There is no such thing as one Master drive in a whole computer, nor a bunch of Slaves. The Master and Slave designation are merely ways to differentiate two drives that share one port and cable in an IDE system. They are relevant ONLY to that one IDE port they share. EVERY IDE port can have up to two devices (as long as you have a cable with 3 connectors on it). If it is used at all, an IDE port MUST have a Master (set via jumpers on the drive) and it should be plugged into the END connector on the cable. (Sometimes the jumpers need to be set differently depending on whether this is the Master with No Slave, or Master With Slave Present.) IF that port already has a Master device, then the second device MUST be set to Slave, and should be plugged into the middle connector. Exception: you CAN set BOTH devices to "CS" for Cable Select, and then the END device will be the Master.

So, completely independent of any SATA drives you have, if you are putting the ONLY IDE drive on an IDE port, it MUST be the Master of that port. IF the port already has a device that is Master, make the second one a Slave (AND check whether the current Master needs its jumpers changed to allow for the addition of a Slave that was not there before.) If you decide to add the new drive to a second unused IDE port, then it MUST be the Master of that port.
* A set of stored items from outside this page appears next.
-- pv_equiv track=rewrite | github.com/adderan/bme205 | hw3/markov.py | is_valid_kmer
-- ===== SOURCE A (Python) =====
-- def is_valid_kmer(kmer, include_start_kmer):
-- 	"""Checks whether the provided kmer meets the following conditions:
-- 	1) The '$' character does not appear before any character except '$'
-- 	2) The '^' character does not appear after any character except '^'
-- 	3) If include_start_kmer is False, the kmer does not consist of only ^ characters.
-- 	If all the conditions are met, returns True. Otherwise returns false.
-- 	"""
--
-- 	#In mode 0, ^ characters are expected, and other characters trigger a switch to the
-- 	#appropriate mode. In mode 1, sequence characters are expected, and ^ characters indicate
-- 	#an invalid kmer since the sequence has already started. In mode 2, $ characters are expected
-- 	#and any other character indicates an invalid kmer, since the sequence has ended.
-- 	mode = 0
-- 	valid_kmer = True
-- 	for character in kmer:
-- 		if mode == 0:
-- 			if character == '$':
-- 				mode = 2
-- 			elif character != '^':
-- 				mode = 1
-- 		if mode == 1:
-- 			if character == '$':
-- 				mode = 2
-- 			elif character == '^':
-- 				valid_kmer = False
-- 		if mode == 2:
-- 			if character != '$':
-- 				valid_kmer = False
-- 	#if mode is still zero, the kmer only has ^ characters
-- 	if not include_start_kmer and mode == 0:
-- 		valid_kmer = False
-- 	return valid_kmer
-- ===== SOURCE B (Python) =====
-- def is_valid_kmer(kmer, include_start_kmer):
--     """Phased check: strip the leading carets; the rest must contain no '^',
--     and all '$' in it must form a pure suffix. All-caret (or empty) kmers are
--     governed solely by include_start_kmer."""
--     rest = kmer.lstrip('^')
--     if not rest:
--         return bool(include_start_kmer)
--     body = rest.rstrip('$')
--     return '^' not in rest and '$' not in body
-- ===== Notes on version B (the rewrite author's own statement) =====
-- stated objective: simpler
-- what changed: Replaced the three-mode state-machine loop by phased string operations: strip the leading carets, then the kmer is valid iff the rest contains no '^' and all '$' in it form a pure suffix, with the all-caret/empty case governed solely by include_start_kmer.
import Mathlib
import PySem

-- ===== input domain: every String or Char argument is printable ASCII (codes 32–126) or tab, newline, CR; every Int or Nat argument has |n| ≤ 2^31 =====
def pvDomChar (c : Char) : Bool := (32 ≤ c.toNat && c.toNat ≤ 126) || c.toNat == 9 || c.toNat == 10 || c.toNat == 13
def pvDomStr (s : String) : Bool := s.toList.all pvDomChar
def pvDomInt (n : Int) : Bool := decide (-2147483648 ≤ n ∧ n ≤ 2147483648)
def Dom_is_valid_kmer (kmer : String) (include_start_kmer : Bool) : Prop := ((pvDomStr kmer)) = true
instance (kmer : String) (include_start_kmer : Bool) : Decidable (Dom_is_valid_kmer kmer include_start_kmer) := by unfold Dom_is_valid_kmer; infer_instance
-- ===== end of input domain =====

-- B replaces A's three-mode state machine by phased string operations (strip the
-- leading carets, then check '^' is absent and all '$' form a pure suffix): simpler.

-- ===== PORT A =====
-- one loop iteration of A: the three sequential `if` blocks on (mode, valid)
def pvStepA (p : Nat × Bool) (character : Char) : Nat × Bool :=
  let p := if p.1 == 0 then
      (if character == '$' then (2, p.2) else if character != '^' then (1, p.2) else p)
    else p
  let p := if p.1 == 1 then
      (if character == '$' then (2, p.2) else if character == '^' then (p.1, false) else p)
    else p
  if p.1 == 2 then (if character != '$' then (p.1, false) else p) else p

def is_valid_kmer (kmer : String) (include_start_kmer : Bool) : Bool :=
  let r := kmer.toList.foldl pvStepA (0, true)
  if !include_start_kmer && r.1 == 0 then false else r.2

-- ===== PORT B =====
def is_valid_kmer_alt (kmer : String) (include_start_kmer : Bool) : Bool :=
  -- rest = kmer.lstrip('^'): exact on code points as dropWhile
  let rest := kmer.toList.dropWhile (· == '^')
  if rest.isEmpty then include_start_kmer
  else
    -- body = rest.rstrip('$'): exact on code points as reverse/dropWhile/reverse
    let body := (rest.reverse.dropWhile (· == '$')).reverse
    -- '^' not in rest and '$' not in body (single-character membership)
    !rest.contains '^' && !body.contains '$'

-- ===== PRECONDITION & SPEC =====
def Spec_is_valid_kmer (kmer : String) (include_start_kmer : Bool) (out : Bool) : Prop := out = is_valid_kmer_alt kmer include_start_kmer
instance (kmer : String) (include_start_kmer : Bool) (out : Bool) : Decidable (Spec_is_valid_kmer kmer include_start_kmer out) := by unfold Spec_is_valid_kmer; infer_instance

-- ===== CLAIM (what is proved, stated in full; the proofs are below) =====
def Claim_equal_is_valid_kmer : Prop := ∀ (kmer : String) (include_start_kmer : Bool), Dom_is_valid_kmer kmer include_start_kmer → Spec_is_valid_kmer kmer include_start_kmer (is_valid_kmer kmer include_start_kmer)

-- ===== LEMMAS AND PROOFS =====

-- what A's loop computes from mode 1: no '^' before the first '$', only '$' after it
def pvP1 (l : List Char) : Bool :=
  !((l.takeWhile (· != '$')).contains '^') && (l.dropWhile (· != '$')).all (· == '$')

-- rstrip('$') as used by B's port
def pvRS (l : List Char) : List Char := (l.reverse.dropWhile (· == '$')).reverse

theorem pvStepA_one_dollar (v : Bool) : pvStepA (1, v) '$' = (2, v) := by
  simp [pvStepA]

theorem pvStepA_one_caret (v : Bool) : pvStepA (1, v) '^' = (1, false) := by
  simp [pvStepA]

theorem pvStepA_one_other (v : Bool) (c : Char) (h1 : c ≠ '$') (h2 : c ≠ '^') :
    pvStepA (1, v) c = (1, v) := by
  simp [pvStepA, h1, h2]

theorem pvP1_cons_dollar (l : List Char) : pvP1 ('$' :: l) = l.all (· == '$') := by
  simp [pvP1]

theorem pvP1_cons_caret (l : List Char) : pvP1 ('^' :: l) = false := by
  simp [pvP1]

theorem pvP1_cons_other (c : Char) (l : List Char) (h1 : c ≠ '$') (h2 : c ≠ '^') :
    pvP1 (c :: l) = pvP1 l := by
  simp [pvP1, h1, Ne.symm h2]

theorem pvP1_of_all (l : List Char) (h : l.all (· == '$')) : pvP1 l = true := by
  cases l with
  | nil => simp [pvP1]
  | cons c l =>
    simp only [List.all_cons, Bool.and_eq_true, beq_iff_eq] at h
    rw [h.1, pvP1_cons_dollar]
    exact List.all_eq_true.2 fun x hx => List.all_eq_true.1 h.2 x hx

theorem pv_fold2 (l : List Char) (v : Bool) :
    l.foldl pvStepA (2, v) = (2, v && l.all (· == '$')) := by
  induction l generalizing v with
  | nil => simp
  | cons c l ih =>
    by_cases hc : c = '$' <;>
      simp [pvStepA, hc, List.foldl_cons, ih]

theorem pv_fold1_snd (l : List Char) (v : Bool) :
    (l.foldl pvStepA (1, v)).2 = (v && pvP1 l) := by
  induction l generalizing v with
  | nil => simp [pvP1]
  | cons c l ih =>
    by_cases h1 : c = '$'
    · subst h1
      rw [List.foldl_cons, pvStepA_one_dollar, pv_fold2, pvP1_cons_dollar]
    · by_cases h2 : c = '^'
      · subst h2
        rw [List.foldl_cons, pvStepA_one_caret, ih, pvP1_cons_caret]
        simp
      · rw [List.foldl_cons, pvStepA_one_other v c h1 h2, ih, pvP1_cons_other c l h1 h2]

theorem pv_fold1_fst (l : List Char) (v : Bool) :
    (l.foldl pvStepA (1, v)).1 ≠ 0 := by
  induction l generalizing v with
  | nil => simp
  | cons c l ih =>
    by_cases h1 : c = '$'
    · simp [h1, List.foldl_cons, pvStepA_one_dollar, pv_fold2]
    · by_cases h2 : c = '^'
      · simpa [h2, List.foldl_cons, pvStepA_one_caret] using ih false
      · simpa [List.foldl_cons, pvStepA_one_other v c h1 h2] using ih v

theorem pv_fold0 (l : List Char) (v : Bool) :
    l.foldl pvStepA (0, v) =
      if l.all (· == '^') then (0, v) else (l.dropWhile (· == '^')).foldl pvStepA (1, v) := by
  induction l generalizing v with
  | nil => simp
  | cons c l ih =>
    by_cases h2 : c = '^'
    · simpa [pvStepA, h2, List.foldl_cons, List.dropWhile_cons] using ih v
    · have hstep : pvStepA (0, v) c = pvStepA (1, v) c := by
        by_cases h1 : c = '$' <;> simp [pvStepA, h1, h2]
      simp [h2, List.foldl_cons, hstep]

theorem pv_rs_nil_of_all (l : List Char) (h : l.all (· == '$')) : pvRS l = [] := by
  unfold pvRS
  rw [List.dropWhile_eq_nil_iff.2]
  · simp
  · intro x hx
    exact List.all_eq_true.1 h x (List.mem_reverse.1 hx)

theorem pv_rs_cons_of_not_all (c : Char) (l : List Char) (h : ¬ l.all (· == '$')) :
    pvRS (c :: l) = c :: pvRS l := by
  unfold pvRS
  have hne : (l.reverse.dropWhile (· == '$')).isEmpty = false := by
    rw [List.isEmpty_eq_false_iff, Ne, List.dropWhile_eq_nil_iff]
    intro hall
    exact h (List.all_eq_true.2 fun x hx => hall x (List.mem_reverse.2 hx))
  rw [show (c :: l).reverse = l.reverse ++ [c] by simp, List.dropWhile_append, hne]
  simp

theorem pv_rs_cons_of_all (c : Char) (l : List Char) (hc : c ≠ '$')
    (h : l.all (· == '$')) : pvRS (c :: l) = [c] := by
  unfold pvRS
  have hnil : l.reverse.dropWhile (· == '$') = [] :=
    List.dropWhile_eq_nil_iff.2 fun x hx => List.all_eq_true.1 h x (List.mem_reverse.1 hx)
  rw [show (c :: l).reverse = l.reverse ++ [c] by simp, List.dropWhile_append, hnil]
  simp [hc]

theorem pv_main (l : List Char) :
    pvP1 l = (!l.contains '^' && !(pvRS l).contains '$') := by
  induction l with
  | nil => simp [pvP1, pvRS]
  | cons c l ih =>
    by_cases h2 : c = '^'
    · subst h2
      rw [pvP1_cons_caret]
      simp
    · by_cases h1 : c = '$'
      · subst h1
        rw [pvP1_cons_dollar]
        by_cases hall : l.all (· == '$')
        · rw [pv_rs_nil_of_all ('$' :: l) (by simp [hall]), hall]
          have hnc : '^' ∉ l := fun hm => by
            have := List.all_eq_true.1 hall _ hm
            simp at this
          simp [hnc]
        · rw [pv_rs_cons_of_not_all '$' l hall]
          simp [hall]
      · by_cases hall : l.all (· == '$')
        · rw [pvP1_cons_other c l h1 h2, pvP1_of_all l hall, pv_rs_cons_of_all c l h1 hall]
          have hnc : '^' ∉ l := fun hm => by
            have := List.all_eq_true.1 hall _ hm
            simp at this
          simp [hnc, Ne.symm h1, Ne.symm h2]
        · rw [pvP1_cons_other c l h1 h2, pv_rs_cons_of_not_all c l hall, ih]
          simp [Ne.symm h1, Ne.symm h2]

-- ===== VERDICT (by name: the statement is the Claim_ definition above) =====
theorem is_valid_kmer_spec : Claim_equal_is_valid_kmer := by
  intro kmer inc _
  unfold Spec_is_valid_kmer is_valid_kmer is_valid_kmer_alt
  set l := kmer.toList with hl
  by_cases hall : l.all (· == '^')
  · have hrest : l.dropWhile (· == '^') = [] :=
      List.dropWhile_eq_nil_iff.2 (List.all_eq_true.1 hall)
    rw [pv_fold0, if_pos hall]
    simp only [hrest, List.isEmpty_nil, if_true]
    cases inc <;> rfl
  · have hrest : (l.dropWhile (· == '^')).isEmpty = false := by
      rw [List.isEmpty_eq_false_iff, Ne, List.dropWhile_eq_nil_iff]
      intro h; exact hall (List.all_eq_true.2 h)
    rw [pv_fold0, if_neg hall]
    simp only [hrest, Bool.false_eq_true, if_false, pv_fold1_snd, Bool.true_and]
    have h0 := pv_fold1_fst (l.dropWhile (· == '^')) true
    rw [pv_main]
    simp [show (((l.dropWhile (· == '^')).foldl pvStepA (1, true)).1 == 0) = false by
      simpa using h0, pvRS]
Also, a good guideline to follow: if you have both optical and HDD units on one IDE port, it is better to make the HDD the Master (on the end of the cable, too) and set the optical unit to Slave. If you add an HDD to an IDE port that already has an optical drive and make this change, also check in Windows Disk Manager what letter names Windows assigns to these devices. It might just give the old name for the optical drive to the new HDD, and give the optical unit a different name. You can manually change those to what you really want (to keep Windows happy when trying to find stuff on the drives) by RIGHT-clicking on a drive in Disk Manager and Changing its Name. Back in BIOS Setup, also check the Boot Priority Sequence to be sure the optical drive you expect to use there is still in the list properly, because you have changed its port identity.
 

TheViper

Distinguished
Paperdoc, I think you misunderstood my post as I essentially said the same thing as portions of your 2nd and 3rd paragraph.

Assuming both are IDE drives and Vista is already on the IDE cable, the new HDD with XP would need to be on slave as the Vista HDD would already be set to Master.
 

Paperdoc

Polypheme
Ambassador
TheViper, you're right, I did misread somewhat. I kind of understood the posts as indicating that the old drive is IDE but the existing HDD with Vista installed is SATA, but really OP did not say that at all - no details there. OP's later post finally said both drives are SATA. You're quite right if the Vista disk had been IDE it is VERY likely it's the Master on its port, and the older drive being added would have to be set to Slave if it is to go on the same port.
 

neiroatopelcc

Distinguished
Oct 3, 2006
3,078
0
20,810
If you want to boot from the xp drive you'd need to change boot.ini on the xp drive (from vista) ; my suggetion = copy the 'windows' entry serveral times over, and change the device settings from 0 to 1 etc so you can boot from different controllers and/or drive numbers. Windows xp won't anymore be the first drive on the first controller enumerated after all.
You need to remove the system and read-only attributes to do that (<win>+r type attrib e:\boot.ini -r -s ) if we imagine the xp drive is E: ; add -h if you haven't set up your windows to show hidden files and folders.
When you've done all of that you need to use bcdedit (another command line program) to add widnows xp to your vista boot loader.